Our study suggests that the DNA methylation pattern and expression of BST-2 may play a role in disease pathogenesis and could serve as a biomarker for the diagnosis of breast cancer.
骨髓基质抗原2(BST-2)是一种已知的抗病毒基因,最近被发现它在包括乳腺癌在内的多种癌症中过表达。BST-2对于乳腺癌细胞的侵袭性以及体内转移灶的形成至关重要。尽管BST-2在免疫细胞中的调控机制正在逐步阐明,但尚不清楚其在乳腺癌中是如何被调控表达的。我们推测,对BST-2基因表达和BST-2 DNA甲基化谱进行荟萃分析,将有助于阐明乳腺肿瘤组织和细胞中BST-2表达升高的调控机制。
我们对癌症基因组图谱(TCGA)和多个基因表达综合数据库(GEO)中的BST-2基因表达和BST-2 DNA甲基化进行了全面的荟萃分析。比较了不同乳腺肿瘤分子亚型和乳腺癌细胞系中BST-2基因在特定CpG位点的表达水平和BST-2 DNA甲基化状态。

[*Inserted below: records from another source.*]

-- pv_equiv track=rewrite | github.com/ckswls56/BaejoonHub | 프로그래머스/3/12938. 최고의 집합/최고의 집합.py | solution
-- ===== SOURCE A (Python) =====
-- def solution(n, s):
--     a = s // n
--     b = s % n
--     if a < 1:
--         return [-1]
--
--
--     answer = [a]*n
--
--     for i in range(b):
--         answer[i]+=1
--
--     answer.sort()
--
--     ##s를 n으로 나누고 나머지들을 더해준다!
--
--     return answer
-- ===== SOURCE B (Python) =====
-- def solution(n, s):
--     if s // n < 1:
--         return [-1]
--     # greedy: for each remaining slot count k = n..1, take the floor share rem // k;
--     # this emits the sorted minimal-max set directly, one division per element
--     answer = []
--     rem = s
--     for k in range(n, 0, -1):
--         v = rem // k
--         answer.append(v)
--         rem -= v
--     return answer
-- ===== Notes on version B (the rewrite author's own statement) =====
-- stated objective: alternative
-- what changed: B replaces A's allocate-[a]*n / increment-first-b-slots / sort pipeline by a single greedy pass that, for each remaining slot count k = n..1, emits rem // k and subtracts it, producing the sorted answer directly with no mod, no in-place increments and no sort.
import Mathlib
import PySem

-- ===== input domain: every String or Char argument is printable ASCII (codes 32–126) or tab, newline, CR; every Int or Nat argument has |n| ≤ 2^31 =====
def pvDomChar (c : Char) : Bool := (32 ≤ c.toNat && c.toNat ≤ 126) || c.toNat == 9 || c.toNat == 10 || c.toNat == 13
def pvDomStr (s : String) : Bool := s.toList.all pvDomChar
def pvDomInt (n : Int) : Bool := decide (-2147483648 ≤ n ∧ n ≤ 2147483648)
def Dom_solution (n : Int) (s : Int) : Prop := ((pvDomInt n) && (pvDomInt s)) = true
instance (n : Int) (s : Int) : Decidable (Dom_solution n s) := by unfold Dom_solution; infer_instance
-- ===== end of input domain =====

-- B replaces A's fill/increment/sort pipeline with a single greedy pass emitting rem // k
-- for k = n..1 (sorted output falls out directly); objective: alternative (no sort, no mod).


-- ===== PORT A =====
def solution (n : Int) (s : Int) : List Int :=
  let a := PySem.Int.floordiv s n
  let b := PySem.Int.mod s n
  if a < 1 then [-1]
  else
    let answer := PySem.List.pyRepeat [a] n
    let answer := (PySem.List.pyRange 0 b 1).foldl
      (fun ans i => PySem.List.pySetD ans i (PySem.List.pyGetD ans i 0 + 1)) answer
    PySem.List.sorted answer (fun x => x) false

-- ===== PORT B =====
def solution_alt (n : Int) (s : Int) : List Int :=
  if PySem.Int.floordiv s n < 1 then [-1]
  else
    let st := (PySem.List.pyRange n 0 (-1)).foldl
      (fun st k =>
        let v := PySem.Int.floordiv st.2 k
        (st.1 ++ [v], st.2 - v))
      (([] : List Int), s)
    st.1

-- ===== PRECONDITION & SPEC =====
-- Pre_ excludes exactly n = 0, where Python's s // n raises ZeroDivisionError.
def Pre_solution (n : Int) (s : Int) : Prop := n ≠ 0
instance (n : Int) (s : Int) : Decidable (Pre_solution n s) := by unfold Pre_solution; infer_instance
def pvWitness_solution : Int × Int := (3, 13)

def Spec_solution (n : Int) (s : Int) (out : List Int) : Prop := out = solution_alt n s
instance (n : Int) (s : Int) (out : List Int) : Decidable (Spec_solution n s out) := by unfold Spec_solution; infer_instance

-- ===== CLAIM (what is proved, stated in full; the proofs are below) =====
def Claim_equal_solution : Prop := ∀ (n : Int) (s : Int), Dom_solution n s → Pre_solution n s → Spec_solution n s (solution n s)

-- ===== LEMMAS AND PROOFS =====

-- A's increment loop turns the first k slots of replicate N a into a+1.
theorem pv_loop_set (a : Int) (N k : Nat) (hk : k ≤ N) :
    (PySem.List.pyRange 0 (k : Int) 1).foldl
      (fun ans i => PySem.List.pySetD ans i (PySem.List.pyGetD ans i 0 + 1))
      (List.replicate N a)
    = List.replicate k (a + 1) ++ List.replicate (N - k) a := by
  induction k with
  | zero => simp [PySem.List.pyRange_one_eq_nil]
  | succ m ih =>
    have hm : m ≤ N := Nat.le_of_succ_le hk
    have hstep : PySem.List.pyRange 0 ((m : Int) + 1) 1
        = PySem.List.pyRange 0 (m : Int) 1 ++ [(m : Int)] :=
      PySem.List.pyRange_one_succ_right (by exact_mod_cast Nat.zero_le m)
    have hcast : ((m + 1 : Nat) : Int) = (m : Int) + 1 := by push_cast; ring
    rw [hcast, hstep, List.foldl_append, ih hm]
    simp only [List.foldl_cons, List.foldl_nil]
    have hlen : (List.replicate m (a + 1)).length = m := List.length_replicate
    have hNm : 0 < N - m := by omega
    have hget : PySem.List.pyGetD
        (List.replicate m (a + 1) ++ List.replicate (N - m) a) (m : Int) 0 = a := by
      rw [show ((m : Int)) = ((m : Nat) : Int) from rfl, PySem.List.pyGetD_natCast]
      rw [List.getD_eq_getElem?_getD, List.getElem?_append_right (by simp)]
      simp [hNm]
    rw [hget]
    rw [show ((m : Int)) = ((m : Nat) : Int) from rfl, PySem.List.pySetD_natCast]
    rw [List.set_append_right _ _ (by simp)]
    simp only [hlen, Nat.sub_self]
    have hrep : (List.replicate (N - m) a).set 0 (a + 1)
        = (a + 1) :: List.replicate (N - m - 1) a := by
      obtain ⟨j, hj⟩ : ∃ j, N - m = j + 1 := ⟨N - m - 1, by omega⟩
      rw [hj]; simp [List.replicate_succ]
    rw [hrep]
    have : List.replicate (m + 1) (a + 1) = List.replicate m (a + 1) ++ [a + 1] := by
      simp [List.replicate_succ']
    rw [this, List.append_assoc]
    have : N - (m + 1) = N - m - 1 := by omega
    rw [this]
    rfl

theorem pv_mod_pos (x y : Int) (h : 0 < y) : 0 ≤ PySem.Int.mod x y ∧ PySem.Int.mod x y < y := by
  rw [PySem.Int.mod_eq_emod_of_pos (a := x) h]
  exact ⟨Int.emod_nonneg x (by omega), Int.emod_lt_of_pos x h⟩

theorem pv_mod_neg (x y : Int) (h : y < 0) : PySem.Int.mod x y ≤ 0 ∧ y < PySem.Int.mod x y := by
  have h2 := PySem.Int.mod_neg_neg (-x) (-y)
  simp only [neg_neg] at h2
  have h3 := pv_mod_pos (-x) (-y) (by omega)
  omega

-- A computes, for n ≠ 0 and s // n ≥ 1, the sorted block list directly.
theorem pv_solution_char (n s : Int) (hn : n ≠ 0)
    (hge : ¬ PySem.Int.floordiv s n < 1) :
    solution n s = List.replicate (n - PySem.Int.mod s n).toNat (PySem.Int.floordiv s n)
      ++ List.replicate (PySem.Int.mod s n).toNat (PySem.Int.floordiv s n + 1) := by
  unfold solution
  set a := PySem.Int.floordiv s n with ha
  set b := PySem.Int.mod s n with hbdef
  simp only [hge, if_false]
  rcases lt_or_gt_of_ne hn with hneg | hpos
  · have hmb := pv_mod_neg s n hneg
    have hb0 : b ≤ 0 := hmb.1
    have h1 : PySem.List.pyRepeat [a] n = ([] : List Int) := by
      rw [PySem.List.pyRepeat_singleton]
      have : n.toNat = 0 := by omega
      simp [this]
    have h2 : PySem.List.pyRange 0 b 1 = [] :=
      PySem.List.pyRange_one_eq_nil hb0
    rw [h1, h2]
    simp only [List.foldl_nil]
    have h3 : (n - b).toNat = 0 := by omega
    have h4 : b.toNat = 0 := by omega
    rw [h3, h4]
    simp [PySem.List.sorted]
  · have hmb := pv_mod_pos s n hpos
    have hb0 : 0 ≤ b := hmb.1
    have hbn : b < n := hmb.2
    have hbN : b.toNat ≤ n.toNat := by omega
    have hbI : (b.toNat : Int) = b := Int.toNat_of_nonneg hb0
    rw [PySem.List.pyRepeat_singleton,
      show PySem.List.pyRange 0 b 1 = PySem.List.pyRange 0 ((b.toNat : Int)) 1 by rw [hbI],
      pv_loop_set a n.toNat b.toNat hbN]
    have hperm : (List.replicate (n - b).toNat a ++ List.replicate b.toNat (a + 1)).Perm
        (List.replicate b.toNat (a + 1) ++ List.replicate (n.toNat - b.toNat) a) := by
      have : (n - b).toNat = n.toNat - b.toNat := by omega
      rw [this]
      exact List.perm_append_comm
    have hpw : (List.replicate (n - b).toNat a ++ List.replicate b.toNat (a + 1)).Pairwise
        (· ≤ ·) := by
      apply List.pairwise_append.mpr
      refine ⟨List.pairwise_replicate.mpr (by omega), List.pairwise_replicate.mpr (by omega), ?_⟩
      intro x hx y hy
      rw [List.eq_of_mem_replicate hx, List.eq_of_mem_replicate hy]
      omega
    exact (PySem.List.sorted_id_eq_of_perm_of_pairwise _ _ hperm hpw).symm ▸ rfl

-- B's greedy loop: starting with k slots and remainder a*k + r (0 ≤ r ≤ k),
-- it appends (k - r) copies of a then r copies of a+1 and ends with remainder 0.
theorem pv_greedy (a : Int) : ∀ (k : Nat), ∀ (r : Nat), r ≤ k → ∀ (acc : List Int),
    (PySem.List.pyRange (k : Int) 0 (-1)).foldl
      (fun st t =>
        let v := PySem.Int.floordiv st.2 t
        (st.1 ++ [v], st.2 - v))
      (acc, a * k + r)
    = (acc ++ List.replicate (k - r) a ++ List.replicate r (a + 1), 0) := by
  intro k
  induction k with
  | zero =>
    intro r hr acc
    interval_cases r
    simp [PySem.List.pyRange_neg_one_eq_nil]
  | succ m ih =>
    intro r hr acc
    have hcons : PySem.List.pyRange ((m + 1 : Nat) : Int) 0 (-1)
        = ((m + 1 : Nat) : Int) :: PySem.List.pyRange (((m + 1 : Nat) : Int) - 1) 0 (-1) :=
      PySem.List.pyRange_neg_one_cons (by exact_mod_cast Nat.succ_pos m)
    have hsub : ((m + 1 : Nat) : Int) - 1 = (m : Int) := by push_cast; ring
    rw [hcons, hsub]
    simp only [List.foldl_cons]
    by_cases hrm : r = m + 1
    · -- remainder exactly fills every slot: take a+1 here and at every later step
      subst hrm
      have hdiv : PySem.Int.floordiv (a * ((m + 1 : Nat) : Int) + ((m + 1 : Nat) : Int))
          ((m + 1 : Nat) : Int) = a + 1 := by
        rw [PySem.Int.floordiv_eq_iff_of_pos (by exact_mod_cast Nat.succ_pos m)]
        constructor
        · nlinarith [Int.natCast_nonneg (m + 1)]
        · nlinarith [Int.natCast_pos.mpr (Nat.succ_pos m)]
      have hrem : a * ((m + 1 : Nat) : Int) + ((m + 1 : Nat) : Int) - (a + 1)
          = a * (m : Nat) + (m : Nat) := by push_cast; ring
      simp only [hdiv, hrem]
      rw [ih m (le_refl m) (acc ++ [a + 1])]
      simp [List.replicate_succ]
    · -- at least one plain slot remains: take a here
      have hrm' : r ≤ m := by omega
      have hdiv : PySem.Int.floordiv (a * ((m + 1 : Nat) : Int) + (r : Int))
          ((m + 1 : Nat) : Int) = a := by
        rw [PySem.Int.floordiv_eq_iff_of_pos (by exact_mod_cast Nat.succ_pos m)]
        constructor
        · nlinarith [Int.natCast_nonneg r]
        · have h1 : (r : Int) < ((m + 1 : Nat) : Int) := by exact_mod_cast Nat.lt_succ_of_le hrm'
          nlinarith
      have hrem : a * ((m + 1 : Nat) : Int) + (r : Int) - a = a * (m : Nat) + (r : Nat) := by
        push_cast; ring
      simp only [hdiv, hrem]
      rw [ih r hrm' (acc ++ [a])]
      have : m + 1 - r = (m - r) + 1 := by omega
      rw [this, List.replicate_succ]
      simp

theorem solution_eq_alt (n s : Int) (hn : n ≠ 0) : solution n s = solution_alt n s := by
  unfold solution_alt
  by_cases hlt : PySem.Int.floordiv s n < 1
  · simp only [hlt, if_true]
    unfold solution
    simp [hlt]
  · simp only [hlt, if_false]
    rw [pv_solution_char n s hn hlt]
    set a := PySem.Int.floordiv s n with ha
    set b := PySem.Int.mod s n with hbdef
    rcases lt_or_gt_of_ne hn with hneg | hpos
    · -- n < 0: both sides are empty
      have hmb := pv_mod_neg s n hneg
      have h2 : PySem.List.pyRange n 0 (-1) = [] :=
        PySem.List.pyRange_neg_one_eq_nil (le_of_lt hneg)
      rw [h2]
      have h3 : (n - b).toNat = 0 := by omega
      have h4 : b.toNat = 0 := by omega
      simp [h3, h4]
    · -- n > 0: instantiate the greedy invariant with k = n, r = s % n
      have hmb := pv_mod_pos s n hpos
      have hb0 : 0 ≤ b := hmb.1
      have hbn : b < n := hmb.2
      have hs : a * n + b = s := by
        have := PySem.Int.floordiv_mul_add_mod s n
        rw [← ha, ← hbdef] at this
        linarith
      have hkI : ((n.toNat : Nat) : Int) = n := Int.toNat_of_nonneg (le_of_lt hpos)
      have hrI : ((b.toNat : Nat) : Int) = b := Int.toNat_of_nonneg hb0
      have hstart : s = a * (n.toNat : Int) + (b.toNat : Int) := by rw [hkI, hrI]; omega
      have hle : b.toNat ≤ n.toNat := by omega
      have := pv_greedy a n.toNat b.toNat hle ([] : List Int)
      rw [hkI, hrI, hs] at this
      have hnb : (n - b).toNat = n.toNat - b.toNat := by omega
      rw [hnb]
      exact (congrArg Prod.fst this).symm

-- ===== VERDICT (by name: the statement is the Claim_ definition above) =====
theorem solution_spec : Claim_equal_solution := by
  intro n s _ hpre
  unfold Spec_solution
  exact solution_eq_alt n s hpre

我们发现,原发性乳腺癌标本和乳腺癌细胞系中,BST-2基因表达与特定CpG位点的甲基化状态呈负相关。与正常乳腺组织或正常乳腺上皮细胞相比,BST-2去甲基化在原发性肿瘤和癌细胞中更为普遍。BST-2基因的去甲基化与其mRNA表达显著相关。这些研究提供了初步证据,表明乳腺肿瘤与正常乳腺组织之间的BST-2 DNA甲基化模式存在显著差异,并且肿瘤和癌细胞中的BST-2表达模式与BST-2 DNA低甲基化相关。
我们的研究表明,BST-2的DNA甲基化模式和表达可能在疾病发病机制中起作用,并可作为乳腺癌诊断的生物标志物。